Extracted information:

============================================================

-- pv_equiv track=rewrite | github.com/AnirudhKosaraju/Algorithms-JeffErickson | Chapter 2 - Backtracking/Exercises/Exercise 1/MaxWeightSubsetSum.py | solve
-- ===== SOURCE A (Python) =====
-- def solve(X, W, T, index, weight):
--     if T == 0:
--         return weight
--     elif T < 0 or index == -1:
--         return -1
--     else:
--         a = solve(X, W, T, index-1, weight)
--         b = solve(X, W, T-X[index], index-1, weight+W[index])
--         return max(a,b)
-- ===== SOURCE B (Python) =====
-- def solve(X, W, T, index, weight):
--     # Memoized DP over (remaining target, index): computes the best extra weight
--     # (or None if no subset works) once per state, then clamps with -1 at the end.
--     if T == 0:
--         return weight
--     memo = {}
--
--     def best(t, i):
--         if t < 0 or i == -1:
--             return None
--         if (t, i) in memo:
--             return memo[(t, i)]
--         res = best(t, i - 1)
--         t2 = t - X[i]
--         if t2 == 0:
--             take = W[i]
--         else:
--             sub = best(t2, i - 1)
--             take = None if sub is None else sub + W[i]
--         if take is not None and (res is None or take > res):
--             res = take
--         memo[(t, i)] = res
--         return res
--
--     m = best(T, index)
--     return -1 if m is None else max(-1, weight + m)
-- ===== Notes on version B (the rewrite author's own statement) =====
-- stated objective: faster
-- what changed: Replaces A's exponential recursion that threads the accumulated weight and -1 sentinel through every call with a memoized DP over (remaining target, index) computing the optional best extra weight once per state, clamped with -1 once at the end.
import Mathlib
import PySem

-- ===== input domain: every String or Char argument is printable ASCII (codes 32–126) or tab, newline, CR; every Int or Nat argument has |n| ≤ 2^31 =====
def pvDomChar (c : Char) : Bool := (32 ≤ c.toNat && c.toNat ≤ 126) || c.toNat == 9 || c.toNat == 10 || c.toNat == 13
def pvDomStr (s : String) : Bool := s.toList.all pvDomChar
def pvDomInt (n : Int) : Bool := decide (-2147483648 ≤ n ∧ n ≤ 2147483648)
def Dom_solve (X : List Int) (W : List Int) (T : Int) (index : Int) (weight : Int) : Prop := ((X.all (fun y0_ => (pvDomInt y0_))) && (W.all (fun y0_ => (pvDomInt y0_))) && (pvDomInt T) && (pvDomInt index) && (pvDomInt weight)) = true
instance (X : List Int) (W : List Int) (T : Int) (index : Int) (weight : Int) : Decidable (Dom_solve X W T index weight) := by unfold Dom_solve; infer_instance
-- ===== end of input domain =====

-- B replaces A's exponential weight-threading recursion with a memoized DP over
-- (remaining target, index) and a single -1 clamp at the end (objective: faster).

-- ===== PORT A =====
-- Literal transliteration of A's recursion; the 'index < -1' branch is a totality
-- guard only (Python recurses forever / raises there; such inputs are outside Pre_).
def solve (X : List Int) (W : List Int) (T : Int) (index : Int) (weight : Int) : Int :=
  if T = 0 then weight
  else if T < 0 ∨ index = -1 then -1
  else if _h : index < -1 then -1
  else
    let a := solve X W T (index - 1) weight
    let b := solve X W (T - (PySem.List.pyGet? X index).getD 0) (index - 1)
               (weight + (PySem.List.pyGet? W index).getD 0)
    max a b
termination_by (index + 1).toNat
decreasing_by all_goals omega

-- ===== PORT B =====
-- the memo dict threaded through B's recursion (memo[(t,i)] : Option Int = best
-- extra weight achievable from state (remaining t, index i), None = impossible)
def solveAltBest (X : List Int) (W : List Int) : Int → Int → PySem.Dict (Int × Int) (Option Int) → Option Int × PySem.Dict (Int × Int) (Option Int) :=
  fun t i memo =>
    if t < 0 ∨ i = -1 then (none, memo)
    else if _h : i < -1 then (none, memo)  -- totality guard; unreachable inside Pre_
    else
      match memo.get? (t, i) with
      | some v => (v, memo)
      | none =>
        let p := solveAltBest X W t (i - 1) memo
        let res := p.1
        let t2 := t - (PySem.List.pyGet? X i).getD 0
        let q :=
          if t2 = 0 then (some ((PySem.List.pyGet? W i).getD 0), p.2)
          else
            let s := solveAltBest X W t2 (i - 1) p.2
            (s.1.map (· + (PySem.List.pyGet? W i).getD 0), s.2)
        let res2 :=
          match q.1, res with
          | none, _ => res
          | some tv, none => some tv
          | some tv, some rv => if tv > rv then some tv else some rv
        (res2, q.2.insert (t, i) res2)
termination_by t i _ => (i + 1).toNat
decreasing_by all_goals omega

def solve_alt (X : List Int) (W : List Int) (T : Int) (index : Int) (weight : Int) : Int :=
  if T = 0 then weight
  else
    match (solveAltBest X W T index PySem.Dict.empty).1 with
    | none => -1
    | some m => max (-1) (weight + m)

-- ===== PRECONDITION & SPEC =====
-- Pre_: exactly the inputs on which the Python A returns (elsewhere it raises an
-- IndexError or RecursionError): with T ≠ 0 and T ≥ 0 the recursion touches
-- X[i], W[i] for 0 ≤ i ≤ index, so index must lie in [-1, min(|X|, |W|)).
def Pre_solve (X : List Int) (W : List Int) (T : Int) (index : Int) (weight : Int) : Prop :=
  T = 0 ∨ T < 0 ∨ (-1 ≤ index ∧ index < X.length ∧ index < W.length)
instance (X : List Int) (W : List Int) (T : Int) (index : Int) (weight : Int) : Decidable (Pre_solve X W T index weight) := by unfold Pre_solve; infer_instance
def pvWitness_solve : List Int × List Int × Int × Int × Int := ([2, 3, 5], [1, 4, 2], 5, 2, 0)

def Spec_solve (X : List Int) (W : List Int) (T : Int) (index : Int) (weight : Int) (out : Int) : Prop := out = solve_alt X W T index weight
instance (X : List Int) (W : List Int) (T : Int) (index : Int) (weight : Int) (out : Int) : Decidable (Spec_solve X W T index weight out) := by unfold Spec_solve; infer_instance

-- ===== CLAIM (what is proved, stated in full; the proofs are below) =====
def Claim_equal_solve : Prop := ∀ (X : List Int) (W : List Int) (T : Int) (index : Int) (weight : Int), Dom_solve X W T index weight → Pre_solve X W T index weight → Spec_solve X W T index weight (solve X W T index weight)

-- ===== LEMMAS AND PROOFS =====

-- Pure (memo-free) specification of B's `best`.
def bestSpec (X : List Int) (W : List Int) : Int → Int → Option Int :=
  fun t i =>
    if t < 0 ∨ i = -1 then none
    else if _h : i < -1 then none
    else
      let res := bestSpec X W t (i - 1)
      let t2 := t - (PySem.List.pyGet? X i).getD 0
      let take :=
        if t2 = 0 then some ((PySem.List.pyGet? W i).getD 0)
        else (bestSpec X W t2 (i - 1)).map (· + (PySem.List.pyGet? W i).getD 0)
      match take, res with
      | none, _ => res
      | some tv, none => some tv
      | some tv, some rv => if tv > rv then some tv else some rv
termination_by t i => (i + 1).toNat
decreasing_by all_goals omega

theorem bestSpec_step (X : List Int) (W : List Int) (t i : Int)
    (h1 : ¬(t < 0 ∨ i = -1)) (h2 : ¬ i < -1) :
    bestSpec X W t i =
      (match
        (if t - (PySem.List.pyGet? X i).getD 0 = 0 then some ((PySem.List.pyGet? W i).getD 0)
         else (bestSpec X W (t - (PySem.List.pyGet? X i).getD 0) (i - 1)).map
                (· + (PySem.List.pyGet? W i).getD 0)),
        bestSpec X W t (i - 1) with
       | none, _ => bestSpec X W t (i - 1)
       | some tv, none => some tv
       | some tv, some rv => if tv > rv then some tv else some rv) := by
  conv_lhs => rw [bestSpec]
  simp only [h1, h2, ite_false, dite_false]

theorem solve_step (X : List Int) (W : List Int) (t i w : Int)
    (ht0 : ¬ t = 0) (h1 : ¬(t < 0 ∨ i = -1)) (h2 : ¬ i < -1) :
    solve X W t i w =
      max (solve X W t (i - 1) w)
        (solve X W (t - (PySem.List.pyGet? X i).getD 0) (i - 1)
          (w + (PySem.List.pyGet? W i).getD 0)) := by
  conv_lhs => rw [solve]
  simp only [ht0, h1, h2, ite_false, dite_false]

-- the memo invariant: every stored entry equals the pure spec at its key
def MemoInv (X : List Int) (W : List Int) (memo : PySem.Dict (Int × Int) (Option Int)) : Prop :=
  ∀ t i v, memo.get? (t, i) = some v → v = bestSpec X W t i

theorem solveAltBest_correct (X : List Int) (W : List Int) :
    ∀ n (t i : Int) memo, (i + 1).toNat ≤ n → MemoInv X W memo →
      (solveAltBest X W t i memo).1 = bestSpec X W t i ∧
      MemoInv X W (solveAltBest X W t i memo).2 := by
  intro n
  induction n with
  | zero =>
    intro t i memo hn hInv
    have hi : i ≤ -1 := by omega
    rw [solveAltBest, bestSpec]
    by_cases h1 : t < 0 ∨ i = -1
    · simp [h1, hInv]
    · have h2 : i < -1 := by omega
      simp [h1, h2, hInv]
  | succ n ih =>
    intro t i memo hn hInv
    by_cases h1 : t < 0 ∨ i = -1
    · rw [solveAltBest, bestSpec]; simp [h1, hInv]
    · by_cases h2 : i < -1
      · rw [solveAltBest, bestSpec]; simp [h1, h2, hInv]
      · rw [solveAltBest]
        simp only [h1, h2, ite_false, dite_false]
        cases hm : memo.get? (t, i) with
        | some v =>
          exact ⟨hInv t i v hm, hInv⟩
        | none =>
          obtain ⟨hp1, hp2⟩ := ih t (i - 1) memo (by omega) hInv
          by_cases ht2 : t - (PySem.List.pyGet? X i).getD 0 = 0
          · clear ih hn hInv hm
            simp only [ht2, ite_true, hp1]
            rw [bestSpec_step X W t i h1 h2]
            simp only [ht2, ite_true]
            refine ⟨by first | rfl | trivial, ?_⟩
            intro t' i' v hv
            rw [PySem.Dict.get?_insert] at hv
            split at hv
            · rename_i heq
              cases hv
              have ht' : t' = t := congrArg Prod.fst heq
              have hi' : i' = i := congrArg Prod.snd heq
              rw [ht', hi', bestSpec_step X W t i h1 h2]
              simp only [ht2, ite_true]
            · exact hp2 t' i' v hv
          · obtain ⟨hs1, hs2⟩ := ih (t - (PySem.List.pyGet? X i).getD 0) (i - 1)
              (solveAltBest X W t (i - 1) memo).2 (by omega) hp2
            clear ih hn hInv hm
            simp only [ht2, ite_false, hp1, hs1]
            rw [bestSpec_step X W t i h1 h2]
            simp only [ht2, ite_false]
            refine ⟨by first | rfl | trivial, ?_⟩
            intro t' i' v hv
            rw [PySem.Dict.get?_insert] at hv
            split at hv
            · rename_i heq
              cases hv
              have ht' : t' = t := congrArg Prod.fst heq
              have hi' : i' = i := congrArg Prod.snd heq
              rw [ht', hi', bestSpec_step X W t i h1 h2]
              simp only [ht2, ite_false]
            · exact hs2 t' i' v hv

theorem solve_eq_clamp (X : List Int) (W : List Int) :
    ∀ n (t i w : Int), (i + 1).toNat ≤ n →
      solve X W t i w =
        (if t = 0 then w else
          match bestSpec X W t i with
          | none => -1
          | some m => max (-1) (w + m)) := by
  intro n
  induction n with
  | zero =>
    intro t i w hn
    rw [solve, bestSpec]
    by_cases ht0 : t = 0
    · simp [ht0]
    · by_cases h1 : t < 0 ∨ i = -1
      · simp [ht0, h1]
      · have h2 : i < -1 := by omega
        simp [ht0, h1, h2]
  | succ n ih =>
    intro t i w hn
    by_cases ht0 : t = 0
    · rw [solve]; simp [ht0]
    · by_cases h1 : t < 0 ∨ i = -1
      · rw [solve, bestSpec]; simp [ht0, h1]
      · by_cases h2 : i < -1
        · rw [solve, bestSpec]; simp [ht0, h1, h2]
        · have ha := ih t (i - 1) w (by omega)
          have hb := ih (t - (PySem.List.pyGet? X i).getD 0) (i - 1)
            (w + (PySem.List.pyGet? W i).getD 0) (by omega)
          rw [solve_step X W t i w ht0 h1 h2, ha, hb,
            bestSpec_step X W t i h1 h2]
          clear ih hn ha hb
          simp only [ht0, ite_false]
          by_cases ht2 : t - (PySem.List.pyGet? X i).getD 0 = 0
          · simp only [ht2, ite_true]
            cases hr : bestSpec X W t (i - 1) with
            | none => ((try simp) <;> omega)
            | some rv => ((try simp) <;> split_ifs at * <;> (try simp_all) <;> omega)
          · simp only [ht2, ite_false]
            cases hr : bestSpec X W t (i - 1) with
            | none =>
              cases hs : bestSpec X W (t - (PySem.List.pyGet? X i).getD 0) (i - 1) with
              | none => simp
              | some sv => ((try simp) <;> omega)
            | some rv =>
              cases hs : bestSpec X W (t - (PySem.List.pyGet? X i).getD 0) (i - 1) with
              | none => ((try simp) <;> omega)
              | some sv => ((try simp) <;> split_ifs at * <;> (try simp_all) <;> omega)

-- ===== VERDICT (by name: the statement is the Claim_ definition above) =====
theorem solve_spec : Claim_equal_solve := by
  intro X W T index weight _hD _hP
  unfold Spec_solve solve_alt
  have h1 := solve_eq_clamp X W ((index + 1).toNat) T index weight le_rfl
  have h2 := (solveAltBest_correct X W ((index + 1).toNat) T index PySem.Dict.empty le_rfl
    (by intro t i v h; simp [PySem.Dict.get?_empty] at h)).1
  rw [h1, h2]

============================================================

Instructions to follow:
Please find all lines of the entries that hold the string "pvDomInt" and copy them.

Result of this exercise:
def pvDomInt (n : Int) : Bool := decide (-2147483648 ≤ n ∧ n ≤ 2147483648)
def Dom_solve (X : List Int) (W : List Int) (T : Int) (index : Int) (weight : Int) : Prop := ((X.all (fun y0_ => (pvDomInt y0_))) && (W.all (fun y0_ => (pvDomInt y0_))) && (pvDomInt T) && (pvDomInt index) && (pvDomInt weight)) = true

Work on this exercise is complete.